Cormier & Cormier (1985), ada tiga proses dalam mendengarkan, yaitu penerimaan pesan, pengolahan pesan, dan penyampaian pesan. Setiap pesan dari konseli baik verbal maupun non verbal, merupakan stimulus yang akan diterima dan diproses konselor. Proses mendengarkan dapat digambarkan sebagai berikut.




            Penangkapan pesan konseli merupakan proses yang tersembunyi, karena tidak dapat melihat bagaimana dan apa yang diterima konselor. Penerimaan pesan ini akan mengalami kegagalan ketika konselor kurang terampil dalam melakukan attending. Pengolahan pesan prosesnya terjadi tergantung pada kognisi konselor, dan proses terakhir yaitu penyampaian pesan merupakan proses yang tampak karena bisa diamati secara langsung.

            Mendengar merupakan salah satu bagian dari respon. Respon mendengarkan menurut Cormier & Cormier (1985) terdiri atas klarifikasi, parafrase, refleksi, dan rangkuman. Berikut penjelasan secara terperinci.

1.    Klarifikasi
Klarifikasi adalah pertanyaan yang diajukan ketika terdapat pesan dari konseli yang tidak jelas. Klarifikasi bertujuan untuk mendorong elaborasi konseli, memeriksa ketepatan mendengarkan perkataan konseli, dan memberi kejelasan pada pesan-pesan yang masih membingungkan.
    Contoh kalimat klarifikasi.
    “Apakah yang anda maksud?”
    “ Apakah anda mengatakan bahwa....” (dilanjutkan dengan menyatakan kembali  pesan   
       Konseli”

2.    Parafrase
Parafrase adalah pernyataan yang menyatakan kembali konten atau isi dari pesan yang disampaikan konseli. Parafrase ini sangat dibutuhkan karena akan mempermudah konselor untuk memahami ide, perasaan dan menangkap pesan utama dari konseli, dimana hal ini dilakukan dengan konselor menyatakan kembali pesan konseli secara sederhana dan mudah dipahami oleh konseli. Parafrase bertujuan untuk mengatakan kembali kepada konseli bahwa konselor ada bersama dirinya, dan berusaha untuk memahami apa yang dikatakan konseli, mengendapkan apa yang dikatakan konseli dalam bentuk yang ringkas, memberi arah wawancara konseling, dan pengecekan kembali persepsi konselor tentang apa yang dikemukakan konseli. Parafrase yang baik menyatakan  kembali pesan utama secara sama dengan kalimat yang mudah dan sederhana. 

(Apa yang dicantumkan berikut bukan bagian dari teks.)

-- pv_equiv track=rewrite | github.com/thelastpickle/cassandra-medusa | medusa/restore_cluster.py | _chunk_hosts
-- ===== SOURCE A (Python) =====
-- def _chunk_hosts(backup_hosts, restore_hosts):
--     def _chunk(my_list, nb_chunks):
--         groups = []
--         for i in range(nb_chunks):
--             groups.append([])
--         for i in range(len(my_list)):
--             groups[i % nb_chunks].append(my_list[i])
--         return groups
--
--     if len(backup_hosts) >= len(restore_hosts):
--         return _chunk(list(backup_hosts), len(restore_hosts))
--     return _chunk(list(backup_hosts), len(backup_hosts))
-- ===== SOURCE B (Python) =====
-- def _chunk_hosts(backup_hosts, restore_hosts):
--     # Per-bucket construction: bucket j is the stride-nb_chunks selection starting at j.
--     lst = list(backup_hosts)
--     nb_chunks = min(len(lst), len(restore_hosts))
--
--     def every_nth(start):
--         out = []
--         i = start
--         n = len(lst)
--         while i < n:
--             out.append(lst[i])
--             i += nb_chunks
--         return out
--
--     return [every_nth(j) for j in range(nb_chunks)]
-- ===== Notes on version B (the rewrite author's own statement) =====
-- stated objective: alternative
-- what changed: B builds each of the nb_chunks buckets directly as a strided selection (per-bucket slicing) instead of A's per-element scatter into bucket i % nb_chunks; same O(n) cost.
import Mathlib
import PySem

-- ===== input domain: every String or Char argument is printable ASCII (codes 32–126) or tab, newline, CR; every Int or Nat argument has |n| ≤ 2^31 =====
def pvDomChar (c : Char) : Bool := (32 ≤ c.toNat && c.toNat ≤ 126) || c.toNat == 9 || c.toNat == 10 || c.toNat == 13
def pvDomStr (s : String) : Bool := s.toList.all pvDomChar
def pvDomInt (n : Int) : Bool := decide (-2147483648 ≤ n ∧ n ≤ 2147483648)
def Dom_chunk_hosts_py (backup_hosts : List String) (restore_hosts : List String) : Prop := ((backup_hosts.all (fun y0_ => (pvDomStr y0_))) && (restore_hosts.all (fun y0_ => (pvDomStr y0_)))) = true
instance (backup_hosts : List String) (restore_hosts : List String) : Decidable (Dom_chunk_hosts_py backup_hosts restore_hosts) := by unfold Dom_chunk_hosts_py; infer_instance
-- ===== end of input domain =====

-- B builds each bucket directly as a strided selection instead of A's per-element
-- scatter into bucket i % nb_chunks (alternative decomposition, same cost).

-- ===== PORT A =====
-- _chunk(my_list, nb_chunks): build nb_chunks empty groups, then scatter element i
-- into groups[i % nb_chunks].  Loop indices are the nonnegative ints of range(), so
-- Nat `%` and Nat indexing coincide with Python here; Python raises ZeroDivisionError
-- when nb_chunks = 0 and my_list ≠ [] — excluded by Pre_ below.
def pyChunk (myList : List String) (nbChunks : Nat) : List (List String) :=
  let groups : List (List String) :=
    (List.range nbChunks).foldl (fun g _ => g ++ [[]]) []
  (List.range myList.length).foldl
    (fun g i => g.modify (i % nbChunks) (fun grp => grp ++ [myList.getD i ""])) groups

def chunk_hosts_py (backup_hosts : List String) (restore_hosts : List String) : List (List String) :=
  if backup_hosts.length ≥ restore_hosts.length then
    pyChunk backup_hosts restore_hosts.length
  else
    pyChunk backup_hosts backup_hosts.length

-- ===== PORT B =====
-- every_nth(start): index loop i = start, start+nb, start+nb+2*nb, … while i < len(lst).
-- Every call site has nb ≥ 1; the step is written (nb - 1) + 1 (equal to nb there) so
-- the recursion is total for every nb.
def pvEveryNth (lst : List String) (nb : Nat) (i : Nat) : List String :=
  if h : i < lst.length then lst[i] :: pvEveryNth lst nb (i + (nb - 1) + 1) else []
termination_by lst.length - i

def chunk_hosts_py_alt (backup_hosts : List String) (restore_hosts : List String) : List (List String) :=
  let lst := backup_hosts
  let nbChunks := min lst.length restore_hosts.length
  (List.range nbChunks).map (fun j => pvEveryNth lst nbChunks j)

-- ===== PRECONDITION & SPEC =====
-- Pre_ excludes exactly the inputs where A raises ZeroDivisionError:
-- backup_hosts non-empty with restore_hosts empty (nb_chunks = 0, `i % 0`).
def Pre_chunk_hosts_py (backup_hosts : List String) (restore_hosts : List String) : Prop :=
  backup_hosts = [] ∨ restore_hosts ≠ []
instance (backup_hosts : List String) (restore_hosts : List String) : Decidable (Pre_chunk_hosts_py backup_hosts restore_hosts) := by unfold Pre_chunk_hosts_py; infer_instance

def pvWitness_chunk_hosts_py : List String × List String := (["a", "b", "c"], ["x", "y"])

def Spec_chunk_hosts_py (backup_hosts : List String) (restore_hosts : List String) (out : List (List String)) : Prop := out = chunk_hosts_py_alt backup_hosts restore_hosts
instance (backup_hosts : List String) (restore_hosts : List String) (out : List (List String)) : Decidable (Spec_chunk_hosts_py backup_hosts restore_hosts out) := by unfold Spec_chunk_hosts_py; infer_instance

-- ===== CLAIM (what is proved, stated in full; the proofs are below) =====
def Claim_equal_chunk_hosts_py : Prop := ∀ (backup_hosts : List String) (restore_hosts : List String), Dom_chunk_hosts_py backup_hosts restore_hosts → Pre_chunk_hosts_py backup_hosts restore_hosts → Spec_chunk_hosts_py backup_hosts restore_hosts (chunk_hosts_py backup_hosts restore_hosts)

-- ===== LEMMAS AND PROOFS =====

-- proof-side strided selection, structural on the list suffix
def pvSel (n : Nat) : List String → List String
  | [] => []
  | x :: xs => x :: pvSel n (xs.drop (n - 1))
termination_by l => l.length
decreasing_by simp [List.length_drop]

theorem pvSel_nil (n : Nat) : pvSel n [] = [] := by
  rw [pvSel]

theorem pvSel_cons (n : Nat) (x : String) (xs : List String) :
    pvSel n (x :: xs) = x :: pvSel n (xs.drop (n - 1)) := by
  rw [pvSel]

-- B's index loop computes the strided selection of the suffix.
theorem pvEveryNth_eq_pvSel (l : List String) (nb : Nat) (hnb : 0 < nb) :
    ∀ (N i : Nat), l.length - i ≤ N → pvEveryNth l nb i = pvSel nb (l.drop i) := by
  intro N
  induction N with
  | zero =>
    intro i hi
    have h : ¬ i < l.length := by omega
    rw [pvEveryNth, dif_neg h, List.drop_eq_nil_of_le (by omega), pvSel_nil]
  | succ N ih =>
    intro i hi
    by_cases h : i < l.length
    · rw [pvEveryNth, dif_pos h, List.drop_eq_getElem_cons h, pvSel_cons,
        List.drop_drop, ih (i + (nb - 1) + 1) (by omega)]
      have : i + 1 + (nb - 1) = i + (nb - 1) + 1 := by omega
      rw [this]
    · rw [pvEveryNth, dif_neg h, List.drop_eq_nil_of_le (by omega), pvSel_nil]

-- A's first loop builds nb empty groups.
theorem pyChunk_init (n : Nat) :
    (List.range n).foldl (fun g _ => g ++ ([[]] : List (List String))) [] = List.replicate n [] := by
  induction n with
  | zero => rfl
  | succ n ih => simp [List.range_succ, List.foldl_append, ih, List.replicate_succ']

-- m % n = j ↔ n divides m - j, for j < n and j ≤ m.
theorem pv_mod_eq_iff {n j m : Nat} (hj : j < n) (hle : j ≤ m) :
    m % n = j ↔ (m - j) % n = 0 := by
  constructor
  · intro h
    have hm : m = n * (m / n) + j := by rw [← h, Nat.div_add_mod]
    have : m - j = n * (m / n) := by omega
    simp [this]
  · intro h
    obtain ⟨k, hk⟩ := (Nat.dvd_iff_mod_eq_zero).2 h
    have hm : m = n * k + j := by omega
    rw [hm, Nat.mul_add_mod, Nat.mod_eq_of_lt hj]

-- Appending one element to the scanned list appends it to the strided selection
-- iff the list length is a multiple of the stride.
theorem pvSel_append (n : Nat) (hn : 0 < n) (x : String) :
    ∀ (N : Nat) (l : List String), l.length ≤ N →
      pvSel n (l ++ [x]) = pvSel n l ++ (if l.length % n = 0 then [x] else []) := by
  intro N
  induction N with
  | zero =>
    intro l hl
    have : l = [] := List.eq_nil_of_length_eq_zero (by omega)
    subst this
    simp [pvSel_nil, pvSel_cons, Nat.mod_eq_of_lt hn]
  | succ N ih =>
    intro l hl
    cases l with
    | nil => simp [pvSel_nil, pvSel_cons, Nat.mod_eq_of_lt hn]
    | cons y ys =>
      by_cases hcase : n - 1 ≤ ys.length
      · have hdrop : (ys ++ [x]).drop (n - 1) = ys.drop (n - 1) ++ [x] :=
          List.drop_append_of_le_length hcase
        have hlen : (ys.drop (n - 1)).length ≤ N := by
          simp only [List.length_drop]
          simp at hl; omega
        have hrec := ih (ys.drop (n - 1)) hlen
        have hmod : (ys.drop (n - 1)).length % n = 0 ↔ (y :: ys).length % n = 0 := by
          simp only [List.length_drop, List.length_cons]
          have : ys.length + 1 = (ys.length - (n - 1)) + n := by omega
          rw [this, Nat.add_mod_right]
        rw [List.cons_append, pvSel_cons, hdrop, hrec, pvSel_cons]
        by_cases h0 : (y :: ys).length % n = 0
        · rw [if_pos (hmod.2 h0), if_pos (by simpa using h0)]
          simp
        · rw [if_neg (fun h => h0 (hmod.1 h)), if_neg (by simpa using h0)]
          simp
      · -- n - 1 > ys.length : the drop empties both lists, and length (y::ys) < n so % ≠ 0
        have h1 : (ys ++ [x]).length ≤ n - 1 := by simp; omega
        have h2 : ys.length ≤ n - 1 := by omega
        have hne : (y :: ys).length % n ≠ 0 := by
          rw [Nat.mod_eq_of_lt (by simp; omega)]
          simp
        rw [List.cons_append, pvSel_cons, pvSel_cons,
          List.drop_eq_nil_of_le h1, List.drop_eq_nil_of_le h2,
          if_neg (by simpa using hne)]
        simp

-- modify on a map over range, pointwise.
theorem pv_map_range_modify (n k : Nat) (f : Nat → List String) (x : String) :
    ((List.range n).map f).modify k (fun g => g ++ [x])
      = (List.range n).map (fun j => f j ++ if j = k then [x] else []) := by
  apply List.ext_getElem
  · simp [List.length_modify]
  · intro i h1 h2
    simp only [List.getElem_modify, List.getElem_map, List.getElem_range] at *
    by_cases h : k = i
    · simp [h]
    · rw [if_neg h, if_neg (fun hik : i = k => h hik.symm)]
      simp

-- Per-bucket effect of appending one element to the chunked list.
theorem pv_bucket_append (n : Nat) (hn : 0 < n) (l : List String) (x : String)
    (j : Nat) (hj : j < n) :
    pvSel n ((l ++ [x]).drop j)
      = pvSel n (l.drop j) ++ (if j = l.length % n then [x] else []) := by
  by_cases hle : j ≤ l.length
  · rw [List.drop_append_of_le_length hle,
        pvSel_append n hn x (l.drop j).length _ le_rfl]
    have hlen : (l.drop j).length = l.length - j := by simp
    rw [hlen]
    have hiff : l.length % n = j ↔ (l.length - j) % n = 0 := pv_mod_eq_iff hj hle
    have hcond : ((l.length - j) % n = 0) ↔ (j = l.length % n) := by
      rw [← hiff]; exact eq_comm
    congr 1
    by_cases h0 : (l.length - j) % n = 0
    · rw [if_pos h0, if_pos (hcond.1 h0)]
    · rw [if_neg h0, if_neg (fun h => h0 (hcond.2 h))]
  · have h1 : (l ++ [x]).length ≤ j := by simp; omega
    have h2 : l.length ≤ j := by omega
    have hne : ¬ j = l.length % n := by
      rw [Nat.mod_eq_of_lt (by omega)]; omega
    rw [List.drop_eq_nil_of_le h1, List.drop_eq_nil_of_le h2, if_neg hne]
    simp [pvSel_nil]

-- A's scatter equals the strided selections of the suffixes.
theorem pyChunk_eq_sel (n : Nat) (hn : 0 < n) (l : List String) :
    pyChunk l n = (List.range n).map (fun j => pvSel n (l.drop j)) := by
  induction l using List.reverseRecOn with
  | nil =>
    unfold pyChunk
    simp only [List.length_nil, List.range_zero, List.foldl_nil]
    rw [pyChunk_init]
    simp [pvSel_nil, List.map_const']
  | append_singleton l x ih =>
    unfold pyChunk
    simp only [List.length_append, List.length_cons, List.length_nil, List.range_succ,
      List.foldl_append, List.foldl_cons, List.foldl_nil]
    have hcongr :
        (List.range l.length).foldl
            (fun g i => g.modify (i % n) (fun grp => grp ++ [(l ++ [x]).getD i ""]))
            ((List.range n).foldl (fun g _ => g ++ [[]]) [])
          = pyChunk l n := by
      unfold pyChunk
      apply PySem.List.foldl_congr_mem
      intro acc i hi
      rw [List.getD_append _ _ _ _ (List.mem_range.1 hi)]
    rw [hcongr, ih]
    have hx : (l ++ [x]).getD l.length "" = x := by
      simp [List.getD_eq_getElem?_getD]
    rw [hx, pv_map_range_modify n (l.length % n)]
    apply List.map_congr_left
    intro j hj
    rw [pv_bucket_append n hn l x j (List.mem_range.1 hj)]

-- Main lemma: for a positive chunk count, A's scatter equals B's strided buckets.
theorem pyChunk_eq (n : Nat) (hn : 0 < n) (l : List String) :
    pyChunk l n = (List.range n).map (fun j => pvEveryNth l n j) := by
  rw [pyChunk_eq_sel n hn l]
  apply List.map_congr_left
  intro j _
  rw [pvEveryNth_eq_pvSel l n hn l.length j (by omega)]

-- ===== VERDICT (by name: the statement is the Claim_ definition above) =====
theorem chunk_hosts_py_spec : Claim_equal_chunk_hosts_py := by
  intro b r _ hpre
  unfold Spec_chunk_hosts_py chunk_hosts_py chunk_hosts_py_alt
  cases b with
  | nil =>
    rcases Nat.eq_zero_or_pos r.length with h0 | h0
    · simp [h0, pyChunk]
    · simp [pyChunk]
  | cons y ys =>
    have hr : r ≠ [] := by
      rcases hpre with h | h
      · exact absurd h (by simp)
      · exact h
    have hrpos : 0 < r.length := List.length_pos_iff.2 hr
    by_cases h : (y :: ys).length ≥ r.length
    · have hmin : min (y :: ys).length r.length = r.length := Nat.min_eq_right h
      simp only [ge_iff_le, h, if_true, hmin]
      exact pyChunk_eq r.length hrpos (y :: ys)
    · have hmin : min (y :: ys).length r.length = (y :: ys).length := by omega
      simp only [ge_iff_le, h, if_false, hmin]
      exact pyChunk_eq (y :: ys).length (by simp) (y :: ys)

Parafrase yang baik ditandai oleh suatu kalimat awal yaitu “ adakah”, dan “nampaknya”.
    Contoh kalimat parafrase :
    Contoh 1
    Konseli   : “Biasanya dia selalu senang dengan saya, namun tiba-tiba dia memusuhi saya”
    Konselor :  “ Adakah yang anda katakan bahwa perilakunya tidak konsisten?”
   Contoh 2
   Konseli : “Itu suatu pekerjaan yang baik, akan tetapi saya tidak mengambilnya. Saya tidak   
                    tahu mengapa?”
   Konselor : “ Nampaknya anda masih ragu.”